A scene can have many materials so there’s potentially a huge amount of redundant work for pixels which don’t match the current material id. By using the depth test to select pixels, Nanite benefits from any early out optimizations provided by the hardware.

Many materials only cover a small portion of the screen. The full screen quad is actually drawn as a grid of tiles. Tiles that don’t contain any pixels with that material are culled in the vertex shader using a per tile bit mask built with the material depth buffer.

Lighting

Lighting is implemented with conventional deferred shading. It’s based on the same G-buffer format as the Unreal 4 engine. This allows applications to use both Nanite and the previous Unreal 4 pipeline on a per instance basis, with the two pipelines merging at the G-Buffer. Applications can easily migrate from Unreal 4 to Unreal 5 and incrementally enable Nanite for objects that will benefit from it. It also has the effect of decoupling Nanite from the lighting system which doesn’t know or care how the G-Buffer was produced.

Temporal Anti-aliasing

You may be wondering if there are “popping” artefacts due to the huge number of triangle clusters being rendered, with continual changes in LOD level as the camera moves through the scene. Nanite takes great care to ensure LOD errors are less than one pixel, which means the difference when switching between LOD levels is barely perceptible. On top of that, Unreal uses temporal anti-aliasing to blend subpixel differences over time.

Virtual Shadow Maps

Tiled Material Depth Buffer
×
Tiled Material Depth Buffer

Nanite enables the use of incredibly detailed, complex geometry. That means that the lighting system needs to support high resolution shadow maps to capture enough detail for accurate shadows. Unreal 5 supports virtual shadow mipmaps with up to 16k x 16k resolution. The shadow maps are virtualized and sparse. Each map is divided into pages of 128 x 128 texels, with the highest level mipmap containing 128 x 128 pages.

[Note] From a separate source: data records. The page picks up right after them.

-- pv_equiv track=rewrite | github.com/YOOOOONA/algorithm_study | [백준]2048(Easy).py | solve
-- ===== SOURCE A (Python) =====
-- from heapq import heappush,heappop
--
-- def move(dr,mat,N):
--     #상하좌우로 쭉 밀리면서 더해지는 액션
--     mvdMat = [[0 for _ in range(N)] for _ in range(N)]
--     if dr in [0,1]:#상,하
--         pm  = 1 if dr == 0 else -1
--         for j in range(N):#가로줄로 탐색
--             col = list(filter(lambda x:x!=0,list(zip(*mat))[j]))#0이 사이에 끼어있으면 지워줘야지
--             n = len(col)
--             newCol = []
--             # for j in range(0,N-1,pm):
--             i = 0 if pm == 1 else n-1
--             while(n):
--                 if 0<=i+pm<n and col[i]==col[i+pm]:#mat[i][j] == mat[i+pm][j]:
--                     # newCol.append(mat[i][j] * 2)
--                     newCol.append(col[i] * 2)
--                     i += 2 * pm
--                 else:
--                     # newCol.append(mat[i][j])
--                     newCol.append(col[i])
--                     i += 1 * pm
--
--                 if i<0 or i>=n: break#n==1일때 이 조건이 위에 있으면 안들어옴.무조건 한번은 들어와야지
--             if pm==1:#상
--                 for i in range(0,len(newCol)):
--                     mvdMat[i][j] = newCol[i]
--             else:#하
--                 for i in range(0,len(newCol)):
--                     mvdMat[N-1 -i][j] = newCol[i]
--     if dr in [2,3]:#좌,우
--         pm  = 1 if dr == 2 else -1
--         for i in range(N):#가로줄로 탐색
--             row = list(filter(lambda x:x!=0,mat[i]))#0이 사이에 끼어있으면 지워줘야지
--             n = len(row)
--             newRow = []
--             # for j in range(0,N-1,pm):
--             j = 0 if pm == 1 else n-1
--             while(n):
--                 if 0<=j+pm<n and row[j] == row[j+pm]:#mat[i][j] == mat[i][j+pm]:
--                     # newRow.append(mat[i][j] * 2)
--                     newRow.append(row[j] * 2)
--                     j += 2 * pm
--                 else:
--                     # newRow.append(mat[i][j])
--                     newRow.append(row[j])
--                     j += 1 * pm
--
--                 if j<0 or j>=n: break#n==1일때 이 조건이 위에 있으면 안들어옴.무조건 한번은 들어와야지
--             if pm==1:#좌
--                 for j in range(0,len(newRow)):
--                     mvdMat[i][j] = newRow[j]
--             else:#우
--                 for j in range(0,len(newRow)):
--                     mvdMat[i][N-1 -j] = newRow[j]
--
--     # pm = 1 if dr in [0,2] else -1
--     # for i in range(N)
--     # I,J = i+pm,j if dr in [0,1] else i,j+pm
--
--     return mvdMat
--
-- def calcMax(mat):
--     maxNum = -1
--     for i in mat:
--         maxNum = max(maxNum,max(i))
--     return maxNum
--
-- def solve(mat,N):
--     maxNum = -1
--     cnt = 0#회전한 횟수
--     q = []
--     heappush(q,[cnt,mat])
--     # for _ in range(5):#최대 5번 이동
--     while q:
--         c,newMat = heappop(q)
--         if c>=5:break
--         for dr in range(4):
--             mvdMat = move(dr,newMat,N)
--             heappush(q,[c+1,mvdMat])
--             maxNum = max(maxNum,calcMax(mvdMat))
--     return maxNum#5번 이내로 이동해서 나오는 최댓값을 리턴
-- ===== SOURCE B (Python) =====
-- def solve(mat, N):
--     # functional re-implementation: recursive pair-merge + line slides built as new
--     # lists (no zero matrix, no index writes), and a recursive DFS instead of a heap
--
--     def merge(xs):
--         if len(xs) >= 2 and xs[0] == xs[1]:
--             return [2 * xs[0]] + merge(xs[2:])
--         if xs:
--             return [xs[0]] + merge(xs[1:])
--         return []
--
--     def slide(line):
--         m = merge([x for x in line if x != 0])
--         return m + [0] * (N - len(m))
--
--     def rslide(line):
--         return slide(line[::-1])[::-1]
--
--     def move(dr, m):
--         if dr == 0:
--             cols = [slide([m[i][j] for i in range(N)]) for j in range(N)]
--             return [[cols[j][i] for j in range(N)] for i in range(N)]
--         if dr == 1:
--             cols = [rslide([m[i][j] for i in range(N)]) for j in range(N)]
--             return [[cols[j][i] for j in range(N)] for i in range(N)]
--         if dr == 2:
--             return [slide(m[i]) for i in range(N)]
--         return [rslide(m[i]) for i in range(N)]
--
--     def score(m):
--         best = -1
--         for row in m:
--             for x in row:
--                 best = max(best, x)
--         return best
--
--     def best_from(m, remaining):
--         if remaining == 0:
--             return -1
--         best = -1
--         for dr in range(4):
--             mvd = move(dr, m)
--             best = max(best, score(mvd), best_from(mvd, remaining - 1))
--         return best
--
--     return best_from(mat, 5)
-- ===== Notes on version B (the rewrite author's own statement) =====
-- stated objective: alternative
-- what changed: B rebuilds move functionally (a recursive pairwise merge plus slide/rslide that construct each moved line as a new list, columns taken and transposed by comprehension) instead of A's while-loop merge writing into a preallocated zero matrix by index assignment, and replaces A's heap-driven work-list (heappush/heappop of [depth, matrix] with a break at depth>=5) by a recursive DFS best_from(m, remaining) with a per-cell running-max score.
-- outside the precondition, e.g. on solve([[0, 2]], 1): A returns 2, B returns 2
import Mathlib
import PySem

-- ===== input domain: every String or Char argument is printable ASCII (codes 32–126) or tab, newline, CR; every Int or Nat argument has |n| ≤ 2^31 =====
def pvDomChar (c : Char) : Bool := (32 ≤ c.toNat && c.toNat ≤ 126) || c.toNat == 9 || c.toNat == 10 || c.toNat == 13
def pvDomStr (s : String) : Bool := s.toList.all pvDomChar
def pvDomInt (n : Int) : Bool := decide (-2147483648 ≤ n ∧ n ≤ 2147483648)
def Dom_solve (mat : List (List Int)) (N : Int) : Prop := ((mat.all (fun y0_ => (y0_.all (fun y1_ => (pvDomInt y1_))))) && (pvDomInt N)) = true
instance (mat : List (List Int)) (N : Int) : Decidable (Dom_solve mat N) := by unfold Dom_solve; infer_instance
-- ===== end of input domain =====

Pages are allocated only where needed. Each frame, the G-Buffer is processed. The engine determines the lights affecting each pixel, projects the position into shadow map space, picks the mip level where 1 texel matches the size of 1 screen pixel and marks that page in that level as needed. Pages are cached so that the only regions of the shadow map that are updated each frame are those where objects are moving or where the change in camera position brings new areas into view.

Each light may need multiple shadow maps (1 for spot lights, 6 for point lights) and multiple mipmap levels rendered. Nanite is a deep pipeline with significant per render overhead. That overhead is tiny compared to the cost of rendering the primary view. However, it would soon add up if each shadow map level was rendered separately. Instead, the Nanite pipeline supports multi-view rendering. Nanite can render all shadow maps for every light to every required mipmap level at once. For extreme scenes, this gives a 100x speedup compared to rendering each shadow map level individually.

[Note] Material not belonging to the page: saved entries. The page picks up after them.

-- if depth == len(levels): levels.append([]);  levels[depth].append(node)
def pvStepB (lv : List (List Int)) (d : Nat) (x : Int) : List (List Int) :=
  let lv1 := if d = lv.length then lv ++ [[]] else lv
  lv1.set d (lv1.getD d [] ++ [x])

-- while stack: depth, node = stack.pop(); …; for child in reversed(children.get(node, [])): stack.append((depth+1, child))
-- (stack top = list head; fuel artifact: |topology| + 1 visits suffice wherever the Python loop terminates)
def pvDfsB (c : Int → List Int) : Nat → List (List Int) → List (Nat × Int) → List (List Int)
  | 0, lv, _ => lv
  | _ + 1, lv, [] => lv
  | f + 1, lv, (d, x) :: st =>
      pvDfsB c f (pvStepB lv d x) ((c x).reverse.foldl (fun s ch => (d + 1, ch) :: s) st)

def sort_topologically_py_alt (first : Int) (topology : List (Int × Int)) : List Int :=
  (pvDfsB (fun v => (pvAncB topology).getD v []) (topology.length + 1) [] [(0, first)]).foldl
    (fun r lv => r ++ lv) []

-- ===== PRECONDITION & SPEC =====
def pvChain (topology : List (Int × Int)) : Nat → Int → Option Int
  | 0, x => some x
  | i + 1, x =>
    match (PySem.Dict.ofList topology).get? x with
    | some p => pvChain topology i p
    | none => none

-- Pre_ requires distinct keys (an association list with duplicate keys represents no Python dict)
-- and excludes exactly the inputs on which A's while-loop never returns: those where following
-- parent links from `first` comes back to `first` (a parent cycle through the start node).
def Pre_sort_topologically_py (first : Int) (topology : List (Int × Int)) : Prop :=
  (topology.map Prod.fst).Nodup ∧
    ∀ i ∈ List.range topology.length, pvChain topology (i + 1) first ≠ some first
instance (first : Int) (topology : List (Int × Int)) : Decidable (Pre_sort_topologically_py first topology) := by
  unfold Pre_sort_topologically_py; infer_instance

def pvWitness_sort_topologically_py : Int × (List (Int × Int)) := (0, [(1, 0), (2, 0), (3, 1)])

def Spec_sort_topologically_py (first : Int) (topology : List (Int × Int)) (out : List Int) : Prop := out = sort_topologically_py_alt first topology
instance (first : Int) (topology : List (Int × Int)) (out : List Int) : Decidable (Spec_sort_topologically_py first topology out) := by unfold Spec_sort_topologically_py; infer_instance

-- ===== CLAIM (what is proved, stated in full; the proofs are below) =====
def Claim_equal_sort_topologically_py : Prop := ∀ (first : Int) (topology : List (Int × Int)), Dom_sort_topologically_py first topology → Pre_sort_topologically_py first topology → Spec_sort_topologically_py first topology (sort_topologically_py first topology)

-- ===== LEMMAS AND PROOFS =====

-- the two child-map builds are the same dict (defaultdict += vs setdefault-append)
lemma pvAnc_eq (topology : List (Int × Int)) : pvAncA topology = pvAncB topology := by
  unfold pvAncA pvAncB
  congr 1
  funext d p
  cases h : d.get? p.2 <;>
    simp [PySem.Dict.modify, PySem.Dict.getD_eq_get?_getD, h]

-- the children of p are the keys whose stored parent is p, in topology order
lemma pvChild_eq (topology : List (Int × Int)) (p : Int) :
    (pvAncB topology).getD p [] = (topology.filter (fun q => q.2 == p)).map Prod.fst := by
  rw [← pvAnc_eq]
  have h1 : pvAncA topology
      = (topology.map Prod.swap).foldl (fun d q => d.modify q.1 [] (fun l => l ++ [q.2])) PySem.Dict.empty := by
    unfold pvAncA
    rw [List.foldl_map]
    simp [Prod.swap]
  rw [h1, PySem.Dict.getD_foldl_modify_append]
  simp [List.filter_map, List.map_map, Function.comp_def, Prod.swap]

-- ======== frontier iteration (the k-th BFS level) ========
def pvIter (c : Int → List Int) : Nat → List Int → List Int
  | 0, ns => ns
  | k + 1, ns => pvIter c k (ns.flatMap c)

lemma pvIter_nil (c : Int → List Int) : ∀ k, pvIter c k [] = [] := by
  intro k; induction k with
  | zero => rfl
  | succ k ih => simpa [pvIter] using ih

lemma pvIter_append (c : Int → List Int) :
    ∀ k a b, pvIter c k (a ++ b) = pvIter c k a ++ pvIter c k b := by
  intro k
  induction k with
  | zero => intro a b; rfl
  | succ k ih => intro a b; simp [pvIter, List.flatMap_append, ih]

lemma pvIter_flatMap (c : Int → List Int) :
    ∀ ns k, pvIter c k ns = ns.flatMap (fun y => pvIter c k [y]) := by
  intro ns
  induction ns with
  | nil => intro k; simp [pvIter_nil]
  | cons y t ih =>
    intro k
    have : (y :: t) = [y] ++ t := rfl
    rw [this, pvIter_append]
    simp [ih]

lemma pvIter_add (c : Int → List Int) :
    ∀ a b ns, pvIter c (a + b) ns = pvIter c b (pvIter c a ns) := by
  intro a
  induction a with
  | zero => intro b ns; simp [pvIter]
  | succ a ih =>
    intro b ns
    have h : a + 1 + b = (a + b) + 1 := by omega
    calc pvIter c (a + 1 + b) ns = pvIter c (a + b + 1) ns := by rw [h]
      _ = pvIter c (a + b) (ns.flatMap c) := rfl
      _ = pvIter c b (pvIter c a (ns.flatMap c)) := ih b (ns.flatMap c)
      _ = pvIter c b (pvIter c (a + 1) ns) := rfl

lemma pvIter_succ_singleton (c : Int → List Int) (k : Nat) (x : Int) :
    pvIter c (k + 1) [x] = (c x).flatMap (fun y => pvIter c k [y]) := by
  show pvIter c k ([x].flatMap c) = _
  rw [pvIter_flatMap]
  simp

-- ======== chain lemmas ========
lemma pvChain_add (topology : List (Int × Int)) :
    ∀ a b x, pvChain topology (a + b) x = (pvChain topology a x).bind (pvChain topology b) := by
  intro a
  induction a with
  | zero =>
    intro b x
    simp [pvChain]
  | succ a ih =>
    intro b x
    have h : a + 1 + b = (a + b) + 1 := by omega
    rw [h]
    cases hp : (PySem.Dict.ofList topology).get? x with
    | none => simp [pvChain, hp]
    | some p => simp [pvChain, hp, ih b p]

-- ======== A-side loop characterisation ========
def pvTrav (c : Int → List Int) : Nat → List Int → List Int
  | 0, _ => []
  | _ + 1, [] => []
  | f + 1, x :: q => x :: pvTrav c f (q ++ c x)

lemma pvBfsA_append (c : Int → List Int) :
    ∀ (f : Nat) (res q : List Int), pvBfsA c f res q = res ++ pvTrav c f q := by
  intro f
  induction f with
  | zero => intro res q; simp [pvBfsA, pvTrav]
  | succ f ih =>
    intro res q
    cases q with
    | nil => simp [pvBfsA, pvTrav]
    | cons x t => simp [pvBfsA, pvTrav, ih]

-- the queue loop processes a whole level as a block
lemma pvTrav_split (c : Int → List Int) :
    ∀ (q r : List Int) (f : Nat),
      pvTrav c f (q ++ r) =
        if q.length ≤ f then q ++ pvTrav c (f - q.length) (r ++ q.flatMap c) else q.take f := by
  intro q
  induction q with
  | nil => intro r f; simp
  | cons x t ih =>
    intro r f
    cases f with
    | zero => simp [pvTrav]
    | succ g =>
      have : (x :: t) ++ r = x :: (t ++ r) := rfl
      rw [this, pvTrav, List.append_assoc]
      rw [ih (r ++ c x) g]
      by_cases h : t.length ≤ g
      · rw [if_pos h, if_pos (by simpa using Nat.succ_le_succ h)]
        simp [List.append_assoc]
      · rw [if_neg h, if_neg (by simpa using fun hh => h (Nat.le_of_succ_le_succ hh))]
        simp

-- ======== dictionary lookup facts (keys of a dict are distinct) ========
lemma pvItems_ofList (topology : List (Int × Int)) (hnd : (topology.map Prod.fst).Nodup) :
    (PySem.Dict.ofList topology).items = topology := by
  show (topology.foldl (fun acc p => acc.insert p.1 p.2) PySem.Dict.empty).items = topology
  rw [PySem.Dict.items_foldl_insert_fresh topology Prod.fst Prod.snd PySem.Dict.empty
    (fun a _ => by simp) hnd]
  show PySem.Dict.empty.items ++ _ = _
  rw [show (PySem.Dict.empty : PySem.Dict Int Int).items = [] from rfl]
  simp

lemma pvKeys_ofList (topology : List (Int × Int)) (hnd : (topology.map Prod.fst).Nodup) :
    (PySem.Dict.ofList topology).keys = topology.map Prod.fst := by
  show ((PySem.Dict.ofList topology).items).map Prod.fst = _
  rw [pvItems_ofList topology hnd]

lemma pvLookup (topology : List (Int × Int)) (hnd : (topology.map Prod.fst).Nodup)
    {x p : Int} (hm : (x, p) ∈ topology) :
    (PySem.Dict.ofList topology).get? x = some p := by
  apply PySem.Dict.get?_of_mem_items
  · rw [pvItems_ofList topology hnd]; exact hm
  · rw [pvKeys_ofList topology hnd]; exact hnd

lemma pvMemKeys (topology : List (Int × Int)) (hnd : (topology.map Prod.fst).Nodup)
    {x p : Int} (h : (PySem.Dict.ofList topology).get? x = some p) :
    x ∈ topology.map Prod.fst := by
  by_contra hx
  rw [← pvKeys_ofList topology hnd] at hx
  rw [(PySem.Dict.get?_eq_none_iff_not_mem_keys _ _).2 hx] at h
  simp at h

lemma pvMemChild (topology : List (Int × Int)) {x p : Int}
    (h : x ∈ (pvAncB topology).getD p []) : (x, p) ∈ topology := by
  rw [pvChild_eq] at h
  rcases List.mem_map.1 h with ⟨q, hq, hfst⟩
  rcases List.mem_filter.1 hq with ⟨hqm, hsnd⟩
  have : q = (x, p) := by
    cases q
    simp_all
  exact this ▸ hqm

lemma pvHpar (topology : List (Int × Int)) (hnd : (topology.map Prod.fst).Nodup)
    {x p : Int} (h : x ∈ (pvAncB topology).getD p []) :
    (PySem.Dict.ofList topology).get? x = some p :=
  pvLookup topology hnd (pvMemChild topology h)

lemma pvChildNodup (topology : List (Int × Int)) (hnd : (topology.map Prod.fst).Nodup)
    (p : Int) : ((pvAncB topology).getD p []).Nodup := by
  rw [pvChild_eq]
  exact hnd.sublist (List.filter_sublist.map Prod.fst)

When rendering shadow maps, Nanite performs an additional culling test. As well as testing bounding rectangles against the HZB, it also tests them against the shadow map needed pages mask. If an instance or cluster doesn’t overlap a needed page, it can be culled.

The combination of virtual shadow maps with Nanite’s rendering pipeline means that shadow cost scales roughly with screen resolution rather than scene complexity. Shadow map pages are needed where 1 texel maps to 1 pixel in the primary view. That means the number of pages and texels is proportional to screen pixels. The Nanite pipeline tries to ensure that the number of triangles rasterized to the shadow map is proportional to the number of shadow texels.

Conclusion

Nanite is hugely impressive technology. It’s going to be fascinating to see how well Nanite works with Navisworks style scenes which have huge numbers of (by Nanite standards) very simple instances.